You may or may not have detailed reasons and if you do not have detailed reasons, then that is indicated on the ALJR and the court will make a request known as a Rule 9 request and the reasons will be provided; further materials known as the applicant's record is then required (which includes an affidavit containing the relevant facts and exhibits, i.e. the material that was before the decision maker or visa officer along with a memorandum of argument detailing the mistakes or errors committed by the decision maker/officer).
The applicant's record is due within 30 days of the ALJR if reasons have been provided; they are due within 30 days of receipt of the reasons via the Rule 9 request. Federal court time frames are rigid/strict and must be adhered to. Following the filing/serving of the applicants record the Department of Justice, which represents the Minister of Citizenship and Immigration Canada/Minister of Public Safety and Emergency Preparedness can file their materials 30 days after the applicant's record or they may simply consent and indicate their willingness to send the matter back for re-determination by a different officer/decision maker.

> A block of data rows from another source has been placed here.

-- pv_equiv track=rewrite | github.com/thomaskiefer/MultiroomSceneTrajectoryGeneration | src/trajectory_generation/walkthrough_local.py | _trim_open_path_sequence
-- ===== SOURCE A (Python) =====
-- def _trim_open_path_sequence(path_sequence: list[str]) -> list[str]:
--     """
--     Trim trailing DFS backtracking for open trajectories.
--
--     The DFS traversal intentionally includes return hops (e.g. ... C, B, A)
--     to keep a connected exploration walk. When loop closure is disabled we
--     keep all internal backtracking needed to reach new rooms, but drop the
--     final suffix that occurs only after the last new room has been visited.
--     """
--     if len(path_sequence) <= 1:
--         return path_sequence
--     seen: set[str] = set()
--     last_new_idx = 0
--     for i, room_id in enumerate(path_sequence):
--         if room_id not in seen:
--             seen.add(room_id)
--             last_new_idx = i
--     return path_sequence[: last_new_idx + 1]
-- ===== SOURCE B (Python) =====
-- def _trim_open_path_sequence(path_sequence: list[str]) -> list[str]:
--     if len(path_sequence) <= 1:
--         return path_sequence
--     # scan backwards for the last index whose room does not occur earlier
--     for i in range(len(path_sequence) - 1, -1, -1):
--         if path_sequence[i] not in path_sequence[:i]:
--             return path_sequence[: i + 1]
--     return path_sequence  # unreachable: i == 0 always matches
-- ===== Notes on version B (the rewrite author's own statement) =====
-- stated objective: alternative
-- what changed: B scans backwards for the last index whose room does not occur earlier in the list and cuts there, using no set at all, instead of A's forward pass maintaining a seen-set and last first-seen index.
import Mathlib
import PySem

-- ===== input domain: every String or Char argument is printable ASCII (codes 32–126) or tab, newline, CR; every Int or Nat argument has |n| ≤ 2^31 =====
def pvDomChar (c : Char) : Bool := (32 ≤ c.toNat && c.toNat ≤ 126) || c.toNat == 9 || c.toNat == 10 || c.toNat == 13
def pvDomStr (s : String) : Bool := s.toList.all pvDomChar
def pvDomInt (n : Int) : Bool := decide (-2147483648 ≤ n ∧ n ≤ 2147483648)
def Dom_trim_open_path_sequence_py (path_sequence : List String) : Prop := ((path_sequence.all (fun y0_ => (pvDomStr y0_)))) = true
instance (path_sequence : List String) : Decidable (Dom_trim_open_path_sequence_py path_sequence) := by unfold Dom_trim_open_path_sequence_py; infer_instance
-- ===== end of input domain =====

-- B replaces A's forward seen-set pass with a backward scan for the last index whose
-- room does not occur earlier in the list; alternative decomposition, no speed claim.


-- ===== PORT A =====
-- A's loop: for i, room_id in enumerate(path_sequence): track seen set and last first-seen index.
def pvALoop (seen : PySem.Set String) (last_new_idx i : Nat) : List String → Nat
  | [] => last_new_idx
  | room_id :: rest =>
    if PySem.Set.contains seen room_id then
      pvALoop seen last_new_idx (i + 1) rest
    else
      pvALoop (PySem.Set.add seen room_id) i (i + 1) rest

-- path_sequence[: last_new_idx + 1] with a nonnegative index is List.take (last_new_idx + 1)
def trim_open_path_sequence_py (path_sequence : List String) : List String :=
  if path_sequence.length ≤ 1 then path_sequence
  else path_sequence.take (pvALoop PySem.Set.empty 0 0 path_sequence + 1)

-- ===== PORT B =====
-- B's backward loop over i = len-1, …, 0: the first i (from the end) with
-- path_sequence[i] not in path_sequence[:i] yields the trim length i+1.
-- pvBDown p i = the trim length found scanning indices i, i-1, …, 0.
-- p.getD i "" is exact here: the index is always in range (i < p.length at every call).
def pvBDown (p : List String) : Nat → Nat
  | 0 => 1                                  -- i = 0: p[0] ∉ p[:0] = [] always holds
  | i + 1 =>
    if (p.take (i + 1)).contains (p.getD (i + 1) "") then pvBDown p i
    else i + 2

def trim_open_path_sequence_py_alt (path_sequence : List String) : List String :=
  if path_sequence.length ≤ 1 then path_sequence
  else path_sequence.take (pvBDown path_sequence (path_sequence.length - 1))

-- ===== PRECONDITION & SPEC =====
def Spec_trim_open_path_sequence_py (path_sequence : List String) (out : List String) : Prop := out = trim_open_path_sequence_py_alt path_sequence
instance (path_sequence : List String) (out : List String) : Decidable (Spec_trim_open_path_sequence_py path_sequence out) := by unfold Spec_trim_open_path_sequence_py; infer_instance

-- ===== CLAIM =====
def Claim_equal_trim_open_path_sequence_py : Prop := ∀ (path_sequence : List String), Dom_trim_open_path_sequence_py path_sequence → Spec_trim_open_path_sequence_py path_sequence (trim_open_path_sequence_py path_sequence)

-- ===== LEMMAS AND PROOFS =====

theorem pvSet_add_of_contains (S : PySem.Set String) (r : String)
    (h : PySem.Set.contains S r = true) : PySem.Set.add S r = S := by
  simp only [PySem.Set.add, h, if_pos]

-- A's loop, fed one more trailing element: either it is a repeat (result unchanged)
-- or it is new (the last-new index becomes its position).
theorem pvALoop_snoc (rest : List String) :
    ∀ (S : PySem.Set String) (j i : Nat) (x : String),
      pvALoop S j i (rest ++ [x])
        = if (rest.foldl PySem.Set.add S).contains x then pvALoop S j i rest
          else i + rest.length := by
  induction rest with
  | nil =>
    intro S j i x
    by_cases h : S.contains x = true
    · simp [pvALoop]
    · simp [pvALoop]
  | cons y rest ih =>
    intro S j i x
    rw [List.cons_append]
    by_cases hy : PySem.Set.contains S y = true
    · have hfold : (y :: rest).foldl PySem.Set.add S = rest.foldl PySem.Set.add S := by
        simp [List.foldl, pvSet_add_of_contains S y hy]
      have hA : pvALoop S j i (y :: (rest ++ [x])) = pvALoop S j (i + 1) (rest ++ [x]) := by
        simp only [pvALoop]; rw [if_pos hy]
      have hA' : pvALoop S j i (y :: rest) = pvALoop S j (i + 1) rest := by
        simp only [pvALoop]; rw [if_pos hy]
      rw [hA, ih, hfold, hA']
      split_ifs
      · rfl
      · simp only [List.length_cons]; omega
    · have hfold : (y :: rest).foldl PySem.Set.add S = rest.foldl PySem.Set.add (S.add y) := rfl
      have hA : pvALoop S j i (y :: (rest ++ [x])) = pvALoop (S.add y) i (i + 1) (rest ++ [x]) := by
        simp only [pvALoop]; rw [if_neg hy]
      have hA' : pvALoop S j i (y :: rest) = pvALoop (S.add y) i (i + 1) rest := by
        simp only [pvALoop]; rw [if_neg hy]
      rw [hA, ih, hfold, hA']
      split_ifs
      · rfl
      · simp only [List.length_cons]; omega

-- B's downward scan only reads indices ≤ i+1, so a trailing element is invisible.
theorem pvBDown_snoc (q : List String) (x : String) :
    ∀ j, j < q.length → pvBDown (q ++ [x]) j = pvBDown q j := by
  intro j
  induction j with
  | zero => intro _; rfl
  | succ j ih =>
    intro hj
    have ht : (q ++ [x]).take (j + 1) = q.take (j + 1) := by
      rw [List.take_append_of_le_length (by omega)]
    have hg : (q ++ [x]).getD (j + 1) "" = q.getD (j + 1) "" := by
      rw [List.getD_append _ _ _ _ (by omega)]
    rw [pvBDown, pvBDown, ht, hg]
    split
    · exact ih (by omega)
    · rfl

-- membership in foldl-accumulated set = membership in the list (empty start)
theorem pvFoldl_contains (q : List String) (x : String) :
    (q.foldl PySem.Set.add PySem.Set.empty).contains x = q.contains x := by
  have h1 : q.foldl PySem.Set.add PySem.Set.empty = PySem.Set.ofList q :=
    (PySem.Set.ofList_eq_foldl q).symm
  rw [h1]
  by_cases hx : x ∈ q
  · have : x ∈ PySem.Set.ofList q := (PySem.Set.mem_ofList q x).mpr hx
    simp [PySem.Set.contains, this, hx]
  · have : x ∉ PySem.Set.ofList q := fun h => hx ((PySem.Set.mem_ofList q x).mp h)
    simp [PySem.Set.contains, hx, this]

-- the two loops agree: A's last-new index + 1 = B's backward-found trim length
theorem pvLoops_agree (p : List String) (hp : 1 ≤ p.length) :
    pvALoop PySem.Set.empty 0 0 p + 1 = pvBDown p (p.length - 1) := by
  induction p using List.reverseRecOn with
  | nil => simp at hp
  | append_singleton q x ih =>
    cases hq : q with
    | nil => subst hq; rfl
    | cons y ys =>
      have hqlen : 1 ≤ q.length := by rw [hq]; simp
      rw [← hq]
      have hlen : (q ++ [x]).length - 1 = q.length := by simp
      rw [hlen, pvALoop_snoc, pvFoldl_contains]
      have hql : q.length = (q.length - 1) + 1 := by omega
      rw [hql, pvBDown]
      have ht : (q ++ [x]).take (q.length - 1 + 1) = q := by
        rw [← hql, List.take_append_of_le_length (le_refl _), List.take_length]
      have hg : (q ++ [x]).getD (q.length - 1 + 1) "" = x := by
        rw [← hql]; simp
      rw [ht, hg]
      split
      · rw [pvBDown_snoc q x _ (by omega), ← ih hqlen]
      · omega

-- ===== VERDICT =====
theorem trim_open_path_sequence_py_spec : Claim_equal_trim_open_path_sequence_py := by
  intro p _
  unfold Spec_trim_open_path_sequence_py trim_open_path_sequence_py trim_open_path_sequence_py_alt
  by_cases hlen : p.length ≤ 1
  · rw [if_pos hlen, if_pos hlen]
  · rw [if_neg hlen, if_neg hlen, pvLoops_agree p (by omega)]
-- pv_equiv track=rewrite | github.com/kimyenac/Algorithm | 프로그래머스/unrated/181926. 수 조작하기 1/수 조작하기 1.py | solution
-- ===== SOURCE A (Python) =====
-- def solution(n, control):
--     for c in control:
--         if (c == 'w'):
--             n += 1
--         elif (c == 'a'):
--             n -= 10
--         elif (c == 's'):
--             n -= 1
--         else:
--             n += 10
--     return n
-- ===== SOURCE B (Python) =====
-- def solution(n, control):
--     w = control.count('w')
--     a = control.count('a')
--     s = control.count('s')
--     other = len(control) - w - a - s
--     return n + w - 10 * a - s + 10 * other
-- ===== Notes on version B (the rewrite author's own statement) =====
-- stated objective: simpler
-- what changed: Replaces the per-character branching loop with a closed-form expression over aggregate character counts (count of 'w', 'a', 's'; every other character contributes +10 via len minus those counts).
import Mathlib
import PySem

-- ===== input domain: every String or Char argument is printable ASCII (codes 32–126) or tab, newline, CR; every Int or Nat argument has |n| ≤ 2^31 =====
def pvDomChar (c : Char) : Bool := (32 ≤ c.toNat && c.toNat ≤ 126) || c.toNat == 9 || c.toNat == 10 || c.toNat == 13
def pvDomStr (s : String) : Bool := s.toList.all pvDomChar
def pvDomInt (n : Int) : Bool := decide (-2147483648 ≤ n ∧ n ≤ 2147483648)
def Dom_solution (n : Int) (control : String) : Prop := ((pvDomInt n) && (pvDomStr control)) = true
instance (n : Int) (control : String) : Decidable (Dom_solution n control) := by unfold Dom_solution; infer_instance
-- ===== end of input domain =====

-- B replaces A's per-character branching loop by a closed-form expression over
-- character counts (objective: simpler).

-- ===== PORT A =====
def solution (n : Int) (control : String) : Int :=
  control.toList.foldl
    (fun n c =>
      if c = 'w' then n + 1
      else if c = 'a' then n - 10
      else if c = 's' then n - 1
      else n + 10) n

-- ===== PORT B =====
def solution_alt (n : Int) (control : String) : Int :=
  let w : Int := PySem.Str.count control "w"
  let a : Int := PySem.Str.count control "a"
  let s : Int := PySem.Str.count control "s"
  let other : Int := PySem.Str.len control - w - a - s
  n + w - 10 * a - s + 10 * other

-- ===== PRECONDITION & SPEC =====
def Spec_solution (n : Int) (control : String) (out : Int) : Prop := out = solution_alt n control
instance (n : Int) (control : String) (out : Int) : Decidable (Spec_solution n control out) := by unfold Spec_solution; infer_instance

-- ===== CLAIM (what is proved, stated in full; the proofs are below) =====
def Claim_equal_solution : Prop := ∀ (n : Int) (control : String), Dom_solution n control → Spec_solution n control (solution n control)

-- ===== LEMMAS AND PROOFS =====

-- Counting a single-character substring equals the list count of that character.
theorem chars_count_go_single (c : Char) (l : List Char) (acc fuel : Nat)
    (h : l.length ≤ fuel) :
    PySem.Chars.count.go [c] fuel l acc = acc + l.count c := by
  induction l generalizing fuel acc with
  | nil => cases fuel <;> simp [PySem.Chars.count.go]
  | cons x t ih =>
    cases fuel with
    | zero => simp at h
    | succ m =>
      simp only [List.length_cons, Nat.add_le_add_iff_right] at h
      rw [PySem.Chars.count.go]
      simp only [List.isPrefixOf, Bool.and_true, List.length_cons,
        List.length_nil, Nat.zero_add, List.drop_succ_cons, List.drop_zero, List.count_cons]
      by_cases hx : c = x
      · subst hx
        rw [if_pos (by simp), ih (acc + 1) m h]
        simp
        omega
      · have hb : (c == x) = false := by simp [hx]
        have hb2 : (x == c) = false := by simp [Ne.symm hx]
        simp [hb, hb2, ih acc m h]

theorem chars_count_single (c : Char) (s : List Char) :
    PySem.Chars.count s [c] = s.count c := by
  simp [PySem.Chars.count, chars_count_go_single c s 0 s.length le_rfl]

-- B's value restated over the char list.
theorem solution_alt_chars (n : Int) (control : String) :
    solution_alt n control =
      n + (control.toList.count 'w' : Int)
        - 10 * (control.toList.count 'a' : Int)
        - (control.toList.count 's' : Int)
        + 10 * ((control.toList.length : Int)
            - (control.toList.count 'w' : Int)
            - (control.toList.count 'a' : Int)
            - (control.toList.count 's' : Int)) := by
  simp only [solution_alt, PySem.Str.count, PySem.Str.len]
  rw [show ("w" : String).toList = ['w'] from rfl, show ("a" : String).toList = ['a'] from rfl,
    show ("s" : String).toList = ['s'] from rfl]
  rw [chars_count_single, chars_count_single, chars_count_single]

-- A's fold computed in closed form.
theorem solution_foldl (cs : List Char) (n : Int) :
    List.foldl
      (fun n c =>
        if c = 'w' then n + 1
        else if c = 'a' then n - 10
        else if c = 's' then n - 1
        else n + 10) n cs =
      n + (cs.count 'w' : Int) - 10 * (cs.count 'a' : Int) - (cs.count 's' : Int)
        + 10 * ((cs.length : Int) - (cs.count 'w' : Int) - (cs.count 'a' : Int)
            - (cs.count 's' : Int)) := by
  induction cs generalizing n with
  | nil => simp
  | cons c cs ih =>
    simp only [List.foldl_cons, List.count_cons, List.length_cons]
    rw [ih]
    split_ifs with h1 h2 h3 <;> simp_all <;> ring

-- ===== VERDICT (by name: the statement is the Claim_ definition above) =====
theorem solution_spec : Claim_equal_solution := by
  intro n control _
  show _ = _
  rw [solution_alt_chars]
  unfold solution
  exact solution_foldl control.toList n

If they consent, the applicant can then file a notice of discontinuance. If the DOJ chooses to contest then the final say belongs to the applicant, the individual challenging the decision and the reply must be filed within 10 days of the DOJ argument.
Judicial review is not a substantive appeal, it is concerned with whether the officer rendered a reasonable decision. It's largely concerned with the process, not the outcome. Judicial review is sought when there has been a misapprehension of the facts by the officer; the officer makes an error of law or gets a legal test wrong, engages in unsustainable logic or reasoning and/or commits a breach of natural justice or procedural fairness.
Time frames vary between filing the ALJR and resolution. You should also bear in mind that the court decides on which cases it will actually hear in open court. The court can choose not to hear the matter and dismiss it summarily after receipt of materials by both parties -this is called the "leave" requirement. If leave is granted then a hearing date will be set down; between ALJR and a hearing date, it could take between six to 10 months. If the ALJR and applicant's record is provided and the DOJ consents then the matter could be sent back for re-determination in as little as three to four months.
It is difficult to give an opinion as to the strengths or weaknesses of a case without reviewing the officer's detailed reasons. Again, this is more than just the refusal letter, this usually means the GCMS or Global Case Management System notes for a decision made by officer outside of Canada. It is important to review this and determine whether there is a reviewable error or breach of natural justice or failure to comply with the rules of procedural fairness.
If you are in this predicament, I would strongly suggest contacting and consulting with an immigration lawyer (immigration consultants cannot appear before the Federal Court). To a large extent, the strength of a JR depends on the strength of the underlying application so I would suggest that you retain experienced counsel to minimize refusal and even if the application is refused, to maximize chances at JR.